How to mitigate bad performance of eigvals from LinearAlgebra

Dear all,

I am trying to rewrite my Matlab code that calculates certain band structure to Julia. Unfortunately, I am unable to get close to the performance of Matlab code for some reason that I don’t understand. I will be very thankful if you help me.

My Julia code is the following:

#assert Threads.nthreads() == 8
using BenchmarkTools
using FFTW
using MKL
using LinearAlgebra
LinearAlgebra.BLAS.set_num_threads(1);
FFTW.set_provider!("mkl")

function Hamiltonian(nk, a, v)
    
    nx = length(v);
    E = zeros(ComplexF64, nk);
    K = 2*π*collect(fftshift(fftfreq(nx, nx)))
    Hf = zeros(ComplexF64, nx, nx);
    k = collect(range(-π, π, nk));

    fft!(v)
    fftshift!(v, v/length(v))
    
    for j=1:nx, i=1:nx
        idx = i - j + floor(Int64, nx/2 + 1)
        if 0 < idx <= nx
            @inbounds Hf[i, j] = v[idx];
        end
    end
    Threads.@threads for i in eachindex(k)
        e = eigvals(Hermitian(Diagonal(-0.5.*abs.(k[i] .+ K).^a) .+ Hf));
        sort!(e, lt = (x, y) -> abs(real(x)) < abs(real(y)));
        @inbounds E[i] = e[1];
    end

    return E
    
end

x = range(0, 1, 1001);
@btime H = Hamiltonian(100, 1.5, complex(100*cos.(2*pi*x).*sinh.(-x)));

Julia version is 1.10. I am using MKL explicitly because Matlab uses MKL on intel processor and it does give better performance on my system. I have turned off auto parallelism of MKL because parallelism is already achieved by Threads.@threads on outer for loop, and again it gives better performance. I have also tried @distrbuted and got roughly the same results. This code is around 50% slower than its Matlab 2023a counter part:

function e = Hamiltonian(nk, a, p)

p = fftshift(fft(p))/length(p);
k = linspace(-pi, pi, nk);
L = length(p);
m = fix(L/2);
M = -m:m;
K = 2*pi*M;
Hf = zeros(L, L);

[i, j] = meshgrid(1:L, 1:L);
mask = round(i - j + floor(L/2));
Hf(mask >= 0 & mask < L) = p(mask(mask >= 0 & mask < L)+1);

e = zeros(1, nk);
parfor i=1:nk
    H = diag(-0.5*abs(k(i) + K).^a) + Hf;
    E = eig(H, 'vector');
    [~, m] = sort(abs(real(E)));
    E = E(m);
    e(i) = real(E(1));
end

tic
x = linspace(0, 1, 1001);
e = Hamiltonian(100, 1.5, 100*cos(2*pi*x).*sinh(-x));
toc

The performance of these two are roughly the same for smaller matrices <500x500 size. But as matrix matrix becomes larger, I see huger gap. In general the potential term p,v (third argument of Hamiltonian) is Complex, so I use fft not rfft. Also I know performance wise the whole function is irrelevant, only the part eigenvalues are calculated causes bad performance. Moreover these two functions are completely equivalent (i.e eig solver in both cases sees the same matrix and produce same results).

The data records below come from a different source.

theorem pv_A_char (dictionary : List (String × String))
    (hnd : (dictionary.map Prod.fst).Nodup) :
    process_dict dictionary = pvCanon dictionary := by
  have hFnd := pvF_nodup dictionary hnd
  unfold process_dict
  simp only []
  set ND : PySem.Dict String String :=
    dictionary.foldl (fun d kv => if PySem.Str.len kv.2 > 0 then d.insert kv.1 kv.2 else d)
      PySem.Dict.empty with hND
  have hNDitems : ND.items = pvF dictionary := by
    rw [hND, PySem.List.foldl_ite_eq_foldl_filter]
    rw [show dictionary.filter (fun x => decide (PySem.Str.len x.2 > 0)) = pvF dictionary from rfl]
    rw [PySem.Dict.items_foldl_insert_fresh (pvF dictionary) (fun kv => kv.1) (fun kv => kv.2)
      PySem.Dict.empty (fun a _ => PySem.Dict.contains_empty _) hFnd]
    simp [show (PySem.Dict.empty : PySem.Dict String String).items = [] from rfl]
  rw [hNDitems]
  set M0 : PySem.Dict String Bool :=
    (pvF dictionary).foldl (fun d kv => d.insert kv.1 false) PySem.Dict.empty with hM0
  have hmitems : M0.items = (pvF dictionary).map (fun kv => (kv.1, false)) := by
    rw [hM0, PySem.Dict.items_foldl_insert_fresh (pvF dictionary) (fun kv => kv.1)
      (fun _ => false) PySem.Dict.empty (fun a _ => PySem.Dict.contains_empty _) hFnd]
    rfl
  set RV : PySem.Dict String (PySem.Set String) :=
    (pvF dictionary).foldl (fun d kv => d.modify kv.2 PySem.Set.empty (fun s => s.add kv.1))
      PySem.Dict.empty with hRV
  have hgroup : ∀ v, RV.getD v PySem.Set.empty
      = ((pvF dictionary).filter (fun kv => kv.2 == v)).map Prod.fst := by
    intro v
    rw [hRV, pv_rev_groups (pvF dictionary) PySem.Dict.empty v hFnd
      (fun k w _ h => by simp [PySem.Dict.getD_empty] at h)]
    simp
  set RL : List String :=
    (RV.values.filter (fun s => PySem.Set.len s > 1)).foldl
      (fun acc data => data.foldl (fun acc x => acc ++ [x]) acc) [] with hRL
  have hRL' : RL = (RV.values.filter (fun s => PySem.Set.len s > 1)).flatten := by
    rw [hRL]
    simp only [PySem.List.foldl_append_singleton_eq_self]
    rw [PySem.List.foldl_append_eq_flatten]
    simp
  have hkeys : RV.keys = PySem.Set.ofList ((pvF dictionary).map Prod.snd) := by
    rw [hRV, PySem.Dict.keys_foldl_modify_key (pvF dictionary) (fun kv => kv.2) PySem.Set.empty
      (fun _ kv => fun s => s.add kv.1) PySem.Dict.empty]
    rfl
  have hknd : RV.keys.Nodup := by rw [hkeys]; exact PySem.Set.nodup_ofList _
  have hvalues : RV.values = RV.keys.map (fun v => RV.getD v PySem.Set.empty) :=
    PySem.Dict.values_eq_map_keys RV hknd _
  have hchar : ∀ kv ∈ pvF dictionary, (kv.1 ∈ RL ↔
      1 < ((pvF dictionary).filter (fun p => p.2 == kv.2)).length) := by
    intro kv hkv
    constructor
    · intro h
      rw [hRL'] at h
      obtain ⟨s, hs, hks⟩ := List.mem_flatten.1 h
      obtain ⟨hsv, hslen⟩ := List.mem_filter.1 hs
      rw [hvalues] at hsv
      obtain ⟨w, hw, rfl⟩ := List.mem_map.1 hsv
      rw [hgroup w] at hks hslen
      obtain ⟨p, hp, hp1⟩ := List.mem_map.1 hks
      obtain ⟨hpF, hpw⟩ := List.mem_filter.1 hp
      have hpkv : p = kv := List.inj_on_of_nodup_map hFnd hpF hkv hp1
      have hwkv : w = kv.2 := by
        have := eq_of_beq hpw
        rw [← this, hpkv]
      rw [hwkv] at hslen
      simp only [PySem.Set.len, List.length_map] at hslen
      simpa using hslen
    · intro h
      rw [hRL']
      refine List.mem_flatten.2 ⟨RV.getD kv.2 PySem.Set.empty, List.mem_filter.2 ⟨?_, ?_⟩, ?_⟩
      · rw [hvalues]
        refine List.mem_map_of_mem ?_
        rw [hkeys]
        exact (PySem.Set.mem_ofList _ _).2 (List.mem_map_of_mem hkv)
      · rw [hgroup]
        simp only [PySem.Set.len, List.length_map]
        simpa using h
      · rw [hgroup]
        exact List.mem_map_of_mem (List.mem_filter.2 ⟨hkv, by simp⟩)
  rw [pv_mark_fold_items RL.contains M0.items M0
    (fun p hp => (PySem.Dict.contains_iff_mem_keys M0 p.1).mpr
      (PySem.Dict.mem_keys_of_mem_items M0 hp))]
  rw [hmitems, List.map_map]
  unfold pvCanon
  apply List.map_congr_left
  intro kv hkv
  have hb : RL.contains kv.1 = decide
      (1 < ((pvF dictionary).filter (fun p => p.2 == kv.2)).length) := by
    rw [show RL.contains kv.1 = decide (kv.1 ∈ RL) from by
      rw [Bool.eq_iff_iff]; simp]
    rw [decide_eq_decide]
    exact hchar kv hkv
  by_cases hx : 1 < ((pvF dictionary).filter (fun p => p.2 == kv.2)).length
  · simp only [Function.comp_apply, hb, hx, decide_true]
    simp
    exact ⟨kv.2, hkv⟩
  · simp only [Function.comp_apply, hb, hx, decide_false]
    simp

-- B's pairwise test: with distinct keys, 'some OTHER kept key has this value' is exactly
-- 'more than one kept entry has this value'
theorem pv_other_iff (dictionary : List (String × String))
    (hnd : (dictionary.map Prod.fst).Nodup) (kv : String × String) (hkv : kv ∈ pvF dictionary) :
    (pvF dictionary).any (fun p => p.1 != kv.1 && p.2 == kv.2)
      = decide (1 < ((pvF dictionary).filter (fun p => p.2 == kv.2)).length) := by
  have hFnd := pvF_nodup dictionary hnd
  have hsub : ((pvF dictionary).filter (fun p => p.2 == kv.2)).Sublist (pvF dictionary) :=
    List.filter_sublist
  have hlnd : (((pvF dictionary).filter (fun p => p.2 == kv.2)).map Prod.fst).Nodup :=
    hFnd.sublist (List.Sublist.map Prod.fst hsub)
  set l : List (String × String) := (pvF dictionary).filter (fun p => p.2 == kv.2) with hl
  clear_value l
  have hkvl : kv ∈ l := by rw [hl]; exact List.mem_filter.2 ⟨hkv, by simp⟩
  have hmemF : ∀ p ∈ l, p ∈ pvF dictionary ∧ p.2 = kv.2 := by
    intro p hp
    rw [hl] at hp
    exact ⟨(List.mem_filter.1 hp).1, by simpa using (List.mem_filter.1 hp).2⟩
  have hmem2 : ∀ p, p ∈ pvF dictionary → p.2 = kv.2 → p ∈ l := by
    intro p hp hv
    rw [hl]
    exact List.mem_filter.2 ⟨hp, by simp [hv]⟩
  rw [Bool.eq_iff_iff]
  simp only [List.any_eq_true, Bool.and_eq_true, bne_iff_ne, beq_iff_eq, decide_eq_true_eq]
  constructor
  · rintro ⟨p, hp, hp1, hp2⟩
    have hpl : p ∈ l := hmem2 p hp hp2
    have hpne : p ≠ kv := fun h => hp1 (by rw [h])
    rcases l with _ | ⟨a, l'⟩
    · exact absurd hkvl (by simp)
    · rcases l' with _ | ⟨b, l''⟩
      · have h1 : p = a := by simpa using hpl
        have h2 : kv = a := by simpa using hkvl
        exact absurd (h1.trans h2.symm) hpne
      · simp
  · intro hlen
    rcases l with _ | ⟨a, l'⟩
    · simp at hlen
    · rcases l' with _ | ⟨b, l''⟩
      · simp at hlen
      · -- a and b are two kept entries with value kv.2 and (by nodup) distinct keys
        obtain ⟨haF, hav⟩ := hmemF a (by simp)
        obtain ⟨hbF, hbv⟩ := hmemF b (by simp)
        have hab : a.1 ≠ b.1 := by
          simp only [List.map_cons, List.nodup_cons, List.mem_cons] at hlnd
          exact fun h => hlnd.1 (Or.inl h)
        by_cases ha : a.1 = kv.1
        · exact ⟨b, hbF, fun h => hab (ha.trans h.symm), hbv⟩
        · exact ⟨a, haF, ha, hav⟩
-- ===== VERDICT (by name: the statement is the Claim_ definition above) =====
theorem determine_segment_py_spec : Claim_equal_determine_segment_py := by
  intro answers segment_map _
  show determine_segment_py answers segment_map = determine_segment_py_alt answers segment_map
  rw [A_eq_fold, B_eq_fold]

Hmm, quite confusing! Virtually all the time is spent in diagonalization, so perhaps this could be an MKL versioning issue?

Could you check if the problem persists with a more minimal example such as the following:

function FakeHamiltonian(Nx,Nk)
    ks = 1:Nk
    E = zeros(Float64,Nk)
    Threads.@threads for i in eachindex(ks)
        H = rand(ComplexF64,Nx,Nx)
        e = eigvals(Hermitian(H))
        sort!(e, by=abs)
        E[i] = e[1];
    end
    return E
end

Nx = 1001
Nk = 32
@benchmark ParallelFakeHamiltonian($Nx,$Nk)

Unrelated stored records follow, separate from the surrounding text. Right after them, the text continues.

-- pv_equiv track=rewrite | github.com/BertusBG/BertBar | matchIngredientAbbrevs.py | AssociateIngredsAndAbbrevs
-- ===== SOURCE A (Python) =====
-- def IsValidAbbreviation(fullName, abbrev):
--     string_index = 0
--     subset_index = 0
--
--     while string_index < len(fullName) and subset_index < len(abbrev):
--         if fullName[string_index] == abbrev[subset_index]:
--             subset_index += 1
--         string_index += 1
--
--     return subset_index == len(abbrev)
--
-- def AssociateIngredsAndAbbrevs(ingredients, abbrevs):
--     ingrNames = [name for (name,available) in ingredients]
--
--     # Initialise both arrays to all unassociated (-1)
--     abbrevIdxForIngreds = [-1] * len(ingrNames)
--     ingredIdxForAbbrevs = [-1] * len(abbrevs)
--
--     # First pass: associate unique ingredients with abbreviations
--     if True:
--         for iAbbr in range(len(abbrevs)):
--             abbr = abbrevs[iAbbr]
--             # List all the ingredients for which this abbreviation is a match
--             possibleIngredients = [n for n in range(len(ingrNames)) if IsValidAbbreviation(ingrNames[n],abbr)]
--             if len(possibleIngredients) == 1:
--                 iIngr = possibleIngredients[0]
--                 ingredIdxForAbbrevs[iAbbr] = iIngr
--                 abbrevIdxForIngreds[iIngr] = iAbbr
--
--     # Second pass: associate unique abbreviations with ingredients
--     if True:
--         for iIngr in range(len(ingrNames)):
--             if abbrevIdxForIngreds[iIngr] >= 0:
--                 continue
--             ingr = ingrNames[iIngr]
--             # List all the abbreviations for which this ingredient is a match
--             possibleAbbrevs = [iAbbr for iAbbr in range(len(abbrevs))
--                                if ingredIdxForAbbrevs[iAbbr] < 0 and IsValidAbbreviation(ingr,abbrevs[iAbbr])]
--             if len(possibleAbbrevs) == 1:
--                 iAbbr = possibleAbbrevs[0]
--                 ingredIdxForAbbrevs[iAbbr] = iIngr
--                 abbrevIdxForIngreds[iIngr] = iAbbr
--
--     return (abbrevIdxForIngreds, ingredIdxForAbbrevs)
-- ===== SOURCE B (Python) =====
-- def IsValidAbbreviation(fullName, abbrev):
--     it = iter(fullName)
--     return all(c in it for c in abbrev)
--
-- def AssociateIngredsAndAbbrevs(ingredients, abbrevs):
--     names = [name for (name, available) in ingredients]
--     # All matching (abbrev index, ingredient index) pairs, computed once.
--     pairs = [(a, n) for a in range(len(abbrevs)) for n in range(len(names))
--              if IsValidAbbreviation(names[n], abbrevs[a])]
--     # Group the pairs both ways.
--     byAbbr = {}
--     byIngr = {}
--     for (a, n) in pairs:
--         byAbbr.setdefault(a, []).append(n)
--         byIngr.setdefault(n, []).append(a)
--     ingrOf = {}   # abbrev index -> ingredient index
--     abbrOf = {}   # ingredient index -> abbrev index
--     # First pass: an abbreviation matching exactly one ingredient takes it.
--     for a in range(len(abbrevs)):
--         ns = byAbbr.get(a, [])
--         if len(ns) == 1:
--             ingrOf[a] = ns[0]
--             abbrOf[ns[0]] = a
--     # Second pass over the ingredients the first pass left unassigned, in order:
--     # one matched by exactly one still-free abbreviation takes it.
--     for n in [n for n in range(len(names)) if n not in abbrOf]:
--         cand = [a for a in byIngr.get(n, []) if a not in ingrOf]
--         if len(cand) == 1:
--             ingrOf[cand[0]] = n
--             abbrOf[n] = cand[0]
--     return ([abbrOf.get(n, -1) for n in range(len(names))],
--             [ingrOf.get(a, -1) for a in range(len(abbrevs))])
-- ===== Notes on version B (the rewrite author's own statement) =====
-- stated objective: faster
-- what changed: B computes all matching (abbrev, ingredient) index pairs once (subsequence test in consuming-iterator form), groups them both ways into dicts, keeps the assignments in two dicts materialized into the -1-arrays only at the end, and runs the second pass over a precomputed list of unassigned ingredients reading its candidates from the ingredient-side group, so the character-level subsequence loops run once instead of in both passes.
import Mathlib
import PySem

No idea if this would affect timings, but a BenchmarkTools practice is to interpolate untyped globals like 2*pi*$x and sinh.(-$x) into the benchmark loop made by the macro, in order to avoid propagating type inference problems that a normal call wouldn’t.

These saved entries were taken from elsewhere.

-- ===== PORT B =====
def chTypeDict : PySem.Dict String String := PySem.Dict.ofList chTypeTable

-- B's while loop; state = (s, arrays); s[a:-1] ported as (cs.drop a).dropLast (exact)
def chStrip (cs : List Char) (n : Nat) : List Char × Nat :=
  if "NULLABLE(".toList.isPrefixOf (PySem.Chars.upper cs) then chStrip ((cs.drop 9).dropLast) n
  else if "ARRAY(".toList.isPrefixOf (PySem.Chars.upper cs) then chStrip ((cs.drop 6).dropLast) (n + 1)
  else (cs, n)
termination_by cs.length
decreasing_by
  · have h9 := (List.isPrefixOf_iff_prefix.mp (by assumption)).length_le
    simp [PySem.Chars.upper] at h9 ⊢; omega
  · have h6 := (List.isPrefixOf_iff_prefix.mp (by assumption)).length_le
    simp [PySem.Chars.upper] at h6 ⊢; omega

-- B's code after the loop; s.upper().partition('(')[0] = takeWhile (· ≠ '(') of the uppercase
-- (exact), _TYPE_MAP.get = Dict.get?, '[]' * arrays = String.join (List.replicate arrays "[]")
def chFinish (p : List Char × Nat) : String :=
  let base := String.ofList ((PySem.Chars.upper p.1).takeWhile (fun c => c ≠ '('))
  let core :=
    match chTypeDict.get? base with
    | some duck => duck
    | none => if "DECIMAL".toList.isPrefixOf base.toList then String.ofList p.1 else "VARCHAR"
  core ++ String.join (List.replicate p.2 "[]")

def clickhouse_type_to_duckdb_py_alt (ch_type : String) : String :=
  chFinish (chStrip ch_type.toList 0)

-- ===== PRECONDITION & SPEC =====
def Spec_clickhouse_type_to_duckdb_py (ch_type : String) (out : String) : Prop := out = clickhouse_type_to_duckdb_py_alt ch_type
instance (ch_type : String) (out : String) : Decidable (Spec_clickhouse_type_to_duckdb_py ch_type out) := by unfold Spec_clickhouse_type_to_duckdb_py; infer_instance

-- ===== CLAIM (what is proved, stated in full; the proofs are below) =====
def Claim_equal_clickhouse_type_to_duckdb_py : Prop := ∀ (ch_type : String), Dom_clickhouse_type_to_duckdb_py ch_type → Spec_clickhouse_type_to_duckdb_py ch_type (clickhouse_type_to_duckdb_py ch_type)

-- ===== LEMMAS AND PROOFS =====


theorem all_ne_takeWhile (k t : List Char) (hall : ∀ c ∈ k, c ≠ '(') :
    (k ++ t).takeWhile (fun c => c ≠ '(') = k ++ t.takeWhile (fun c => c ≠ '(') := by
  induction k with
  | nil => simp
  | cons a k ih =>
    have hd : decide (a ≠ '(') = true := by simp [hall a (by simp)]
    simp only [List.cons_append, List.takeWhile_cons]
    rw [hd]
    simp only [if_true]
    exact congrArg (a :: ·) (ih (fun c hc => hall c (List.mem_cons_of_mem _ hc)))

theorem dropWhile_head_not {α : Type} (p : α → Bool) (l : List α) (c : α) (t : List α)
    (h : l.dropWhile p = c :: t) : p c = false := by
  induction l generalizing c t with
  | nil => simp at h
  | cons a l ih =>
    rw [List.dropWhile_cons] at h
    rcases Bool.eq_false_or_eq_true (p a) with hp | hp
    · rw [hp, if_pos (by simp)] at h
      exact ih c t h
    · rw [hp, if_neg (by simp)] at h
      injection h with h1 h2
      subst h1
      exact hp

so perhaps this could be an MKL versioning issue?

Right on the mark! Even though it was a fresh installation of Julia 1.10 along its packages, for some baffling reason, MKL version was 0.3.0. (Currently it is 0.6.1) and couldn’t be updated, until I removed everything and installed them again. Who would’ve thought that an old version of MKL would make such huge performance gap!

As for minimal example, I couldn’t use random numbers, because in that case the random numbers seen by Matlab would be different from Julia, and eig solvers would’ve not been exactly comparable. At any rate, thanks.